Continental AG is downgrading its outlook for 2018 due to the performance of its tire business so far this year.
On April 18 the company said, "Exchange rate and inventory valuation effects will impact earnings by around 150 million euro in (the first half of) 2018. This negative impact affects primarily the tire business.
"At present, we do not assume that we will be able to compensate for these negative effects in the Rubber Group over the course of the year. We are therefore lowering our outlook for the adjusted EBIT margin of the Rubber Group from about 15% to more than 14% for 2018."
Continental says the adjusted operating result (adjusted EBIT) for the Rubber Group in the first quarter of 2018 will be about 100 million euro lower than the first quarter of 2017.
The news comes about six weeks after Continental released preliminary data on its 2017 results, and said the overall company had increased sales by 8.5% to 44 billion euros — and had surpassed its targets for the year.

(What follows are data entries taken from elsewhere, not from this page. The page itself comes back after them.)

-- pv_equiv track=rewrite | github.com/xPyD-hub/xPyD-sim | src/xpyd_sim/common/helpers.py | render_dummy_text
-- ===== SOURCE A (Python) =====
-- DUMMY_TOKENS = ("The quick brown fox jumps over the lazy dog. " * 20).split()
--
-- def render_dummy_text(n_tokens: int) -> str:
--     if n_tokens <= 0:
--         return ""
--     if n_tokens <= len(DUMMY_TOKENS):
--         return " ".join(DUMMY_TOKENS[:n_tokens])
--     # Cycle through DUMMY_TOKENS to produce enough tokens
--     tokens: list[str] = []
--     pool_len = len(DUMMY_TOKENS)
--     for i in range(n_tokens):
--         tokens.append(DUMMY_TOKENS[i % pool_len])
--     return " ".join(tokens)
-- ===== SOURCE B (Python) =====
-- DUMMY_TOKENS = ("The quick brown fox jumps over the lazy dog. " * 20).split()
--
-- def render_dummy_text(n_tokens: int) -> str:
--     # replicate the pool enough times, truncate, join: one expression, no branches
--     return " ".join((DUMMY_TOKENS * (n_tokens // len(DUMMY_TOKENS) + 1))[:n_tokens])
-- ===== Notes on version B (the rewrite author's own statement) =====
-- stated objective: simpler
-- what changed: A's three branches (empty guard, short-prefix join, per-index modulo loop) are replaced by a single replicate-and-truncate expression: the token pool is repeated enough times, sliced to the requested length and joined.
import Mathlib
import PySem

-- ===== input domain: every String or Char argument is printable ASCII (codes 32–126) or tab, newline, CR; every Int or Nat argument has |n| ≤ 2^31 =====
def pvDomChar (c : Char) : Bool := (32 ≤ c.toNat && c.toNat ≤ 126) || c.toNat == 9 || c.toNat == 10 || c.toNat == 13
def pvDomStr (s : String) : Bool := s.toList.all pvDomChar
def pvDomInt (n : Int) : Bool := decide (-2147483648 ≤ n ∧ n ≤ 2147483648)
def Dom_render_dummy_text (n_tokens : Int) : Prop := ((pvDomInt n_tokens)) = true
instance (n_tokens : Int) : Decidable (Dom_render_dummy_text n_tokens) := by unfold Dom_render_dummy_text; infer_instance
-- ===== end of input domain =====

-- B replaces A's three branches (empty guard, short-prefix join, per-index modulo loop)
-- by one replicate-and-truncate expression; same return value, same O(n) cost.

-- ===== PORT A =====
-- DUMMY_TOKENS = ("The quick brown fox jumps over the lazy dog. " * 20).split()
-- i.e. the 9 words of the sentence, repeated 20 times (180 tokens).
def dummySentence : List String :=
  ["The", "quick", "brown", "fox", "jumps", "over", "the", "lazy", "dog."]
def DUMMY_TOKENS : List String := (List.replicate 20 dummySentence).flatten

def render_dummy_text (n_tokens : Int) : String :=
  if n_tokens ≤ 0 then ""
  else if n_tokens ≤ PySem.List.len DUMMY_TOKENS then
    PySem.Str.join " " (PySem.List.slice DUMMY_TOKENS none (some n_tokens))
  else
    -- tokens = []; for i in range(n_tokens): tokens.append(DUMMY_TOKENS[i % pool_len])
    PySem.Str.join " "
      ((PySem.List.pyRange 0 n_tokens 1).foldl
        (fun acc i =>
          acc ++ [PySem.List.pyGetD DUMMY_TOKENS (PySem.Int.mod i (PySem.List.len DUMMY_TOKENS)) ""]) [])

-- ===== PORT B =====
-- " ".join((DUMMY_TOKENS * (n_tokens // len(DUMMY_TOKENS) + 1))[:n_tokens])
def render_dummy_text_alt (n_tokens : Int) : String :=
  PySem.Str.join " "
    (PySem.List.slice
      (PySem.List.pyRepeat DUMMY_TOKENS
        (PySem.Int.floordiv n_tokens (PySem.List.len DUMMY_TOKENS) + 1))
      none (some n_tokens))

-- ===== PRECONDITION & SPEC =====
def Spec_render_dummy_text (n_tokens : Int) (out : String) : Prop := out = render_dummy_text_alt n_tokens
instance (n_tokens : Int) (out : String) : Decidable (Spec_render_dummy_text n_tokens out) := by unfold Spec_render_dummy_text; infer_instance

-- ===== CLAIM (what is proved, stated in full; the proofs are below) =====
def Claim_equal_render_dummy_text : Prop := ∀ (n_tokens : Int), Dom_render_dummy_text n_tokens → Spec_render_dummy_text n_tokens (render_dummy_text n_tokens)

-- ===== LEMMAS AND PROOFS =====

set_option maxRecDepth 8192 in
lemma dummy_length : DUMMY_TOKENS.length = 180 := by decide

-- the j-th element of L repeated k times is L[j % len]
lemma flatten_replicate_getElem? {α : Type} (L : List α) (k j : Nat)
    (hj : j < k * L.length) :
    ((List.replicate k L).flatten)[j]? = L[j % L.length]? := by
  induction k generalizing j with
  | zero => omega
  | succ k ih =>
    rw [List.replicate_succ, List.flatten_cons]
    by_cases h : j < L.length
    · rw [List.getElem?_append_left h, Nat.mod_eq_of_lt h]
    · push Not at h
      rw [List.getElem?_append_right h, Nat.mod_eq_sub_mod h]
      have h2 : (k+1) * L.length = k * L.length + L.length := by ring
      exact ih _ (by omega)

lemma flatten_replicate_length {α : Type} (L : List α) (k : Nat) :
    ((List.replicate k L).flatten).length = k * L.length := by
  simp [List.length_flatten]

-- core identity: indexing by modulo over range m = replicate enough and truncate
lemma tokens_eq (m : Nat) :
    (List.range m).map (fun k => DUMMY_TOKENS.getD (k % 180) "") =
      ((List.replicate (m / 180 + 1) DUMMY_TOKENS).flatten).take m := by
  apply List.ext_getElem?
  intro j
  have hlen : DUMMY_TOKENS.length = 180 := dummy_length
  have htot : ((List.replicate (m / 180 + 1) DUMMY_TOKENS).flatten).length = (m / 180 + 1) * 180 := by
    rw [flatten_replicate_length, hlen]
  have hm : m < (m / 180 + 1) * 180 := by
    have hdm := Nat.div_add_mod m 180
    have hmod : m % 180 < 180 := Nat.mod_lt _ (by norm_num)
    have hmul : (m / 180 + 1) * 180 = m / 180 * 180 + 180 := by ring
    omega
  by_cases hj : j < m
  · rw [List.getElem?_take_of_lt hj, List.getElem?_map, List.getElem?_range hj,
        flatten_replicate_getElem? _ _ _ (by rw [hlen]; omega), hlen]
    have hjm : j % 180 < 180 := Nat.mod_lt _ (by norm_num)
    simp [List.getElem?_eq_getElem (by omega : j % 180 < DUMMY_TOKENS.length),
          List.getD_eq_getElem?_getD]
  · push Not at hj
    rw [List.getElem?_eq_none (by simpa using hj),
        List.getElem?_eq_none (by simp [List.length_take]; omega)]

-- ===== VERDICT (by name: the statement is the Claim_ definition above) =====
theorem render_dummy_text_spec : Claim_equal_render_dummy_text := by
  intro n _
  unfold Spec_render_dummy_text render_dummy_text render_dummy_text_alt
  have hlen : DUMMY_TOKENS.length = 180 := dummy_length
  have hlenI : PySem.List.len DUMMY_TOKENS = (180 : Int) := by
    simp [PySem.List.len_eq, dummy_length]
  simp only [hlenI]
  have hfd : PySem.Int.floordiv n 180 = n / 180 := by
    show n.fdiv 180 = n / 180
    rw [Int.fdiv_eq_ediv]; simp
  rw [hfd]
  by_cases h0 : n ≤ 0
  · rw [if_pos h0]
    -- B: the repeated pool is sliced to a nonpositive bound (or is empty): empty token list
    rcases lt_or_eq_of_le h0 with hlt | heq
    · have : (n / 180 + 1).toNat = 0 := by omega
      rw [PySem.List.pyRepeat, this]
      simp [PySem.List.slice]
      rfl
    · subst heq
      rw [PySem.List.slice_to _ (le_refl 0)]
      simp
      rfl
  · rw [if_neg h0]
    push Not at h0
    obtain ⟨m, rfl⟩ : ∃ m : Nat, n = (m : Int) := ⟨n.toNat, by omega⟩
    have hdiv : ((m : Int) / 180 + 1).toNat = m / 180 + 1 := by omega
    by_cases h1 : (m : Int) ≤ 180
    · rw [if_pos h1, PySem.List.pyRepeat, hdiv,
          PySem.List.slice_to DUMMY_TOKENS (by positivity),
          PySem.List.slice_to _ (by positivity), Int.toNat_natCast]
      -- take m of L ++ rest = take m of L
      have : (List.replicate (m / 180 + 1) DUMMY_TOKENS).flatten =
          DUMMY_TOKENS ++ (List.replicate (m / 180) DUMMY_TOKENS).flatten := by
        rw [List.replicate_succ, List.flatten_cons]
      rw [this, List.take_append_of_le_length (by omega)]
    · rw [if_neg h1, PySem.List.pyRepeat, hdiv,
          PySem.List.slice_to _ (by positivity), Int.toNat_natCast]
      push Not at h1
      congr 1
      rw [PySem.List.foldl_append_singleton_eq_map, List.nil_append,
          PySem.List.pyRange_one]
      rw [List.map_map]
      simp only [Int.sub_zero, Int.toNat_natCast]
      rw [← tokens_eq]
      apply List.map_congr_left
      intro k hk
      show PySem.List.pyGetD DUMMY_TOKENS (PySem.Int.mod (0 + (k:Int)) 180) "" = _
      have : PySem.Int.mod (0 + (k:Int)) 180 = ((k % 180 : Nat) : Int) := by
        show ((0:Int) + k).fmod 180 = _
        rw [Int.fmod_eq_emod]
        push_cast
        simp
      rw [this, PySem.List.pyGetD_natCast]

On March 8 Continental Chairman Elmar Degenhart said he expected the profitable growth to continue in 2018:
“The start we have made to fiscal 2018 has confirmed our expectations. We are therefore reaffirming our outlook from early January. We intend to continue our successful course of growth and profitability. For the current year, we are still anticipating a significant rise in sales of just under 7% to approximately 47 billion euro before exchange-rate effects, with an adjusted EBIT margin of around 10.5 percent. This is based on growth in the global production of passenger cars and light commercial vehicles of more than 1% to 96.5 million vehicles.”
Continental will publish initial data for the first quarter of 2018 during its annual shareholders meeting April 27, 2018. The full financial report for the first quarter will be published May 8, 2018.